(Saved entries)
-- pv_equiv track=rewrite | github.com/menelly/adaptive_interpreter | data_processing/sequence_mismatch_handler.py | _is_radical_change
-- ===== SOURCE A (Python) =====
-- def _is_radical_change(aa1: str, aa2: str) -> bool:
--     """Check if amino acid change is radical (different properties)"""
--     # Amino acid property groups
--     hydrophobic = set('AILMFWYV')
--     polar = set('NQST')
--     charged_pos = set('KRH')
--     charged_neg = set('DE')
--     special = set('CGP')
--
--     groups = [hydrophobic, polar, charged_pos, charged_neg, special]
--
--     # Find which groups each amino acid belongs to
--     aa1_groups = [i for i, group in enumerate(groups) if aa1 in group]
--     aa2_groups = [i for i, group in enumerate(groups) if aa2 in group]
--
--     # Radical if they don't share any property groups
--     return len(set(aa1_groups) & set(aa2_groups)) == 0
-- ===== SOURCE B (Python) =====
-- # Precomputed relation: the set of all ordered conservative (same-group) amino
-- # acid pairs; a change is radical iff the ordered pair is not in this relation.
-- _CONSERVATIVE_PAIRS = set()
-- for _g in ('AILMFWYV', 'NQST', 'KRH', 'DE', 'CGP'):
--     for _a in _g:
--         for _b in _g:
--             _CONSERVATIVE_PAIRS.add((_a, _b))
--
-- def _is_radical_change(aa1: str, aa2: str) -> bool:
--     return (aa1, aa2) not in _CONSERVATIVE_PAIRS
-- ===== Notes on version B (the rewrite author's own statement) =====
-- stated objective: alternative
-- what changed: Instead of classifying each amino acid into property groups and intersecting the two group-index sets, B precomputes the binary relation of all 102 ordered same-group pairs once and answers with a single membership test of the ordered pair (aa1, aa2).
import Mathlib
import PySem

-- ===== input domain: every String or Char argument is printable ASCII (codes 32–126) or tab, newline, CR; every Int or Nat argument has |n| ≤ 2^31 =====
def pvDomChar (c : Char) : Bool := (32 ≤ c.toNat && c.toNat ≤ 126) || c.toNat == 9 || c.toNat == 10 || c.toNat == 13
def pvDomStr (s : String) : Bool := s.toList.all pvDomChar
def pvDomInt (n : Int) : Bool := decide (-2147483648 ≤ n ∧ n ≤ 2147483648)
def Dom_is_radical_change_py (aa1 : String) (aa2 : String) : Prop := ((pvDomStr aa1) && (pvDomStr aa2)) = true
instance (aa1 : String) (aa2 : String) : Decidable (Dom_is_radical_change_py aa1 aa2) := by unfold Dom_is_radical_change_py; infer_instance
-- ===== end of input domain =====

-- B replaces A's per-call group classification and set intersection by one precomputed
-- relation of all ordered same-group pairs and a single membership test (objective: alternative).

-- ===== PORT A =====
def is_radical_change_py (aa1 : String) (aa2 : String) : Bool :=
  let hydrophobic : PySem.Set String := PySem.Set.ofList ("AILMFWYV".toList.map (fun c => String.ofList [c]))
  let polar : PySem.Set String := PySem.Set.ofList ("NQST".toList.map (fun c => String.ofList [c]))
  let charged_pos : PySem.Set String := PySem.Set.ofList ("KRH".toList.map (fun c => String.ofList [c]))
  let charged_neg : PySem.Set String := PySem.Set.ofList ("DE".toList.map (fun c => String.ofList [c]))
  let special : PySem.Set String := PySem.Set.ofList ("CGP".toList.map (fun c => String.ofList [c]))
  let groups : List (PySem.Set String) := [hydrophobic, polar, charged_pos, charged_neg, special]
  let aa1_groups : List Int :=
    (PySem.List.enumerate groups).filterMap (fun p => if PySem.Set.contains p.2 aa1 then some p.1 else none)
  let aa2_groups : List Int :=
    (PySem.List.enumerate groups).filterMap (fun p => if PySem.Set.contains p.2 aa2 then some p.1 else none)
  PySem.Set.len (PySem.Set.inter (PySem.Set.ofList aa1_groups) (PySem.Set.ofList aa2_groups)) == 0

-- ===== PORT B =====
-- module-level set of all ordered conservative (same-group) pairs
def pvConservativePairs : PySem.Set (String × String) :=
  ["AILMFWYV", "NQST", "KRH", "DE", "CGP"].foldl
    (fun s g => g.toList.foldl
      (fun s a => g.toList.foldl
        (fun s b => PySem.Set.add s (String.ofList [a], String.ofList [b])) s) s)
    PySem.Set.empty

def is_radical_change_py_alt (aa1 : String) (aa2 : String) : Bool :=
  !(PySem.Set.contains pvConservativePairs (aa1, aa2))

-- ===== PRECONDITION & SPEC =====
def Spec_is_radical_change_py (aa1 : String) (aa2 : String) (out : Bool) : Prop := out = is_radical_change_py_alt aa1 aa2
instance (aa1 : String) (aa2 : String) (out : Bool) : Decidable (Spec_is_radical_change_py aa1 aa2 out) := by unfold Spec_is_radical_change_py; infer_instance

-- ===== CLAIM =====
def Claim_equal_is_radical_change_py : Prop := ∀ (aa1 : String) (aa2 : String), Dom_is_radical_change_py aa1 aa2 → Spec_is_radical_change_py aa1 aa2 (is_radical_change_py aa1 aa2)

-- ===== LEMMAS AND PROOFS =====

def pvLetters : List String := ["A", "I", "L", "M", "F", "W", "Y", "V", "N", "Q", "S", "T", "K", "R", "H", "D", "E", "C", "G", "P"]

-- the list of group indices A computes for one amino acid
def pvAGroupsOf (s : String) : List Int :=
  (PySem.List.enumerate
      [PySem.Set.ofList ("AILMFWYV".toList.map (fun c => String.ofList [c])),
       PySem.Set.ofList ("NQST".toList.map (fun c => String.ofList [c])),
       PySem.Set.ofList ("KRH".toList.map (fun c => String.ofList [c])),
       PySem.Set.ofList ("DE".toList.map (fun c => String.ofList [c])),
       PySem.Set.ofList ("CGP".toList.map (fun c => String.ofList [c]))]).filterMap
    (fun p => if PySem.Set.contains p.2 s then some p.1 else none)

theorem pv_A_eq (aa1 aa2 : String) :
    is_radical_change_py aa1 aa2 =
      (PySem.Set.len (PySem.Set.inter (PySem.Set.ofList (pvAGroupsOf aa1)) (PySem.Set.ofList (pvAGroupsOf aa2))) == 0) := rfl

-- a string outside the 20 amino-acid letters is in no group
theorem pv_groups_nonletter (s : String) (h : s ∉ pvLetters) : pvAGroupsOf s = [] := by
  simp [pvLetters] at h
  obtain ⟨hA, hI, hL, hM, hF, hW, hY, hV, hN, hQ, hS, hT, hK, hR, hH, hD, hE, hC, hG, hP⟩ := h
  unfold pvAGroupsOf
  simp [PySem.List.enumerate, List.filterMap, PySem.Set.contains, PySem.Set.ofList, PySem.Set.add,
    hA, hI, hL, hM, hF, hW, hY, hV, hN, hQ, hS, hT, hK, hR, hH, hD, hE, hC, hG, hP]

-- the conservative-pair set, as a literal list
def pvPairsList : List (String × String) := [("A", "A"), ("A", "I"), ("A", "L"), ("A", "M"), ("A", "F"), ("A", "W"), ("A", "Y"), ("A", "V"), ("I", "A"), ("I", "I"), ("I", "L"), ("I", "M"), ("I", "F"), ("I", "W"), ("I", "Y"), ("I", "V"), ("L", "A"), ("L", "I"), ("L", "L"), ("L", "M"), ("L", "F"), ("L", "W"), ("L", "Y"), ("L", "V"), ("M", "A"), ("M", "I"), ("M", "L"), ("M", "M"), ("M", "F"), ("M", "W"), ("M", "Y"), ("M", "V"), ("F", "A"), ("F", "I"), ("F", "L"), ("F", "M"), ("F", "F"), ("F", "W"), ("F", "Y"), ("F", "V"), ("W", "A"), ("W", "I"), ("W", "L"), ("W", "M"), ("W", "F"), ("W", "W"), ("W", "Y"), ("W", "V"), ("Y", "A"), ("Y", "I"), ("Y", "L"), ("Y", "M"), ("Y", "F"), ("Y", "W"), ("Y", "Y"), ("Y", "V"), ("V", "A"), ("V", "I"), ("V", "L"), ("V", "M"), ("V", "F"), ("V", "W"), ("V", "Y"), ("V", "V"), ("N", "N"), ("N", "Q"), ("N", "S"), ("N", "T"), ("Q", "N"), ("Q", "Q"), ("Q", "S"), ("Q", "T"), ("S", "N"), ("S", "Q"), ("S", "S"), ("S", "T"), ("T", "N"), ("T", "Q"), ("T", "S"), ("T", "T"), ("K", "K"), ("K", "R"), ("K", "H"), ("R", "K"), ("R", "R"), ("R", "H"), ("H", "K"), ("H", "R"), ("H", "H"), ("D", "D"), ("D", "E"), ("E", "D"), ("E", "E"), ("C", "C"), ("C", "G"), ("C", "P"), ("G", "C"), ("G", "G"), ("G", "P"), ("P", "C"), ("P", "G"), ("P", "P")]

set_option maxRecDepth 16384 in
theorem pv_pairs_eq : pvConservativePairs = pvPairsList := by decide

-- a pair with a component outside the 20 letters is not a conservative pair
set_option maxRecDepth 16384 in
theorem pv_pairs_fst (s t : String) (h : s ∉ pvLetters) :
    PySem.Set.contains pvConservativePairs (s, t) = false := by
  simp [pvLetters] at h
  obtain ⟨hA, hI, hL, hM, hF, hW, hY, hV, hN, hQ, hS, hT, hK, hR, hH, hD, hE, hC, hG, hP⟩ := h
  rw [pv_pairs_eq]
  simp [pvPairsList, PySem.Set.contains, Prod.ext_iff,
    hA, hI, hL, hM, hF, hW, hY, hV, hN, hQ, hS, hT, hK, hR, hH, hD, hE, hC, hG, hP]

set_option maxRecDepth 16384 in
theorem pv_pairs_snd (s t : String) (h : t ∉ pvLetters) :
    PySem.Set.contains pvConservativePairs (s, t) = false := by
  simp [pvLetters] at h
  obtain ⟨hA, hI, hL, hM, hF, hW, hY, hV, hN, hQ, hS, hT, hK, hR, hH, hD, hE, hC, hG, hP⟩ := h
  rw [pv_pairs_eq]
  simp [pvPairsList, PySem.Set.contains, Prod.ext_iff,
    hA, hI, hL, hM, hF, hW, hY, hV, hN, hQ, hS, hT, hK, hR, hH, hD, hE, hC, hG, hP]

set_option maxHeartbeats 2000000 in
set_option maxRecDepth 16384 in
theorem pv_letters_agree : ∀ s ∈ pvLetters, ∀ t ∈ pvLetters,
    is_radical_change_py s t = is_radical_change_py_alt s t := by decide

-- ===== VERDICT =====
theorem is_radical_change_py_spec : Claim_equal_is_radical_change_py := by
  intro aa1 aa2 _
  unfold Spec_is_radical_change_py
  by_cases h1 : aa1 ∈ pvLetters
  · by_cases h2 : aa2 ∈ pvLetters
    · exact pv_letters_agree aa1 h1 aa2 h2
    · rw [pv_A_eq, is_radical_change_py_alt, pv_pairs_snd aa1 aa2 h2,
        pv_groups_nonletter aa2 h2]
      simp [PySem.Set.inter, PySem.Set.ofList, PySem.Set.len, PySem.Set.contains,
        PySem.Set.empty]
  · rw [pv_A_eq, is_radical_change_py_alt, pv_pairs_fst aa1 aa2 h1,
      pv_groups_nonletter aa1 h1]
    simp [PySem.Set.inter, PySem.Set.ofList, PySem.Set.len]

• _Task to complete_
Work out how many lines in the entries hold the string "none". Your answer should consist solely of that number.

• _Your response_
3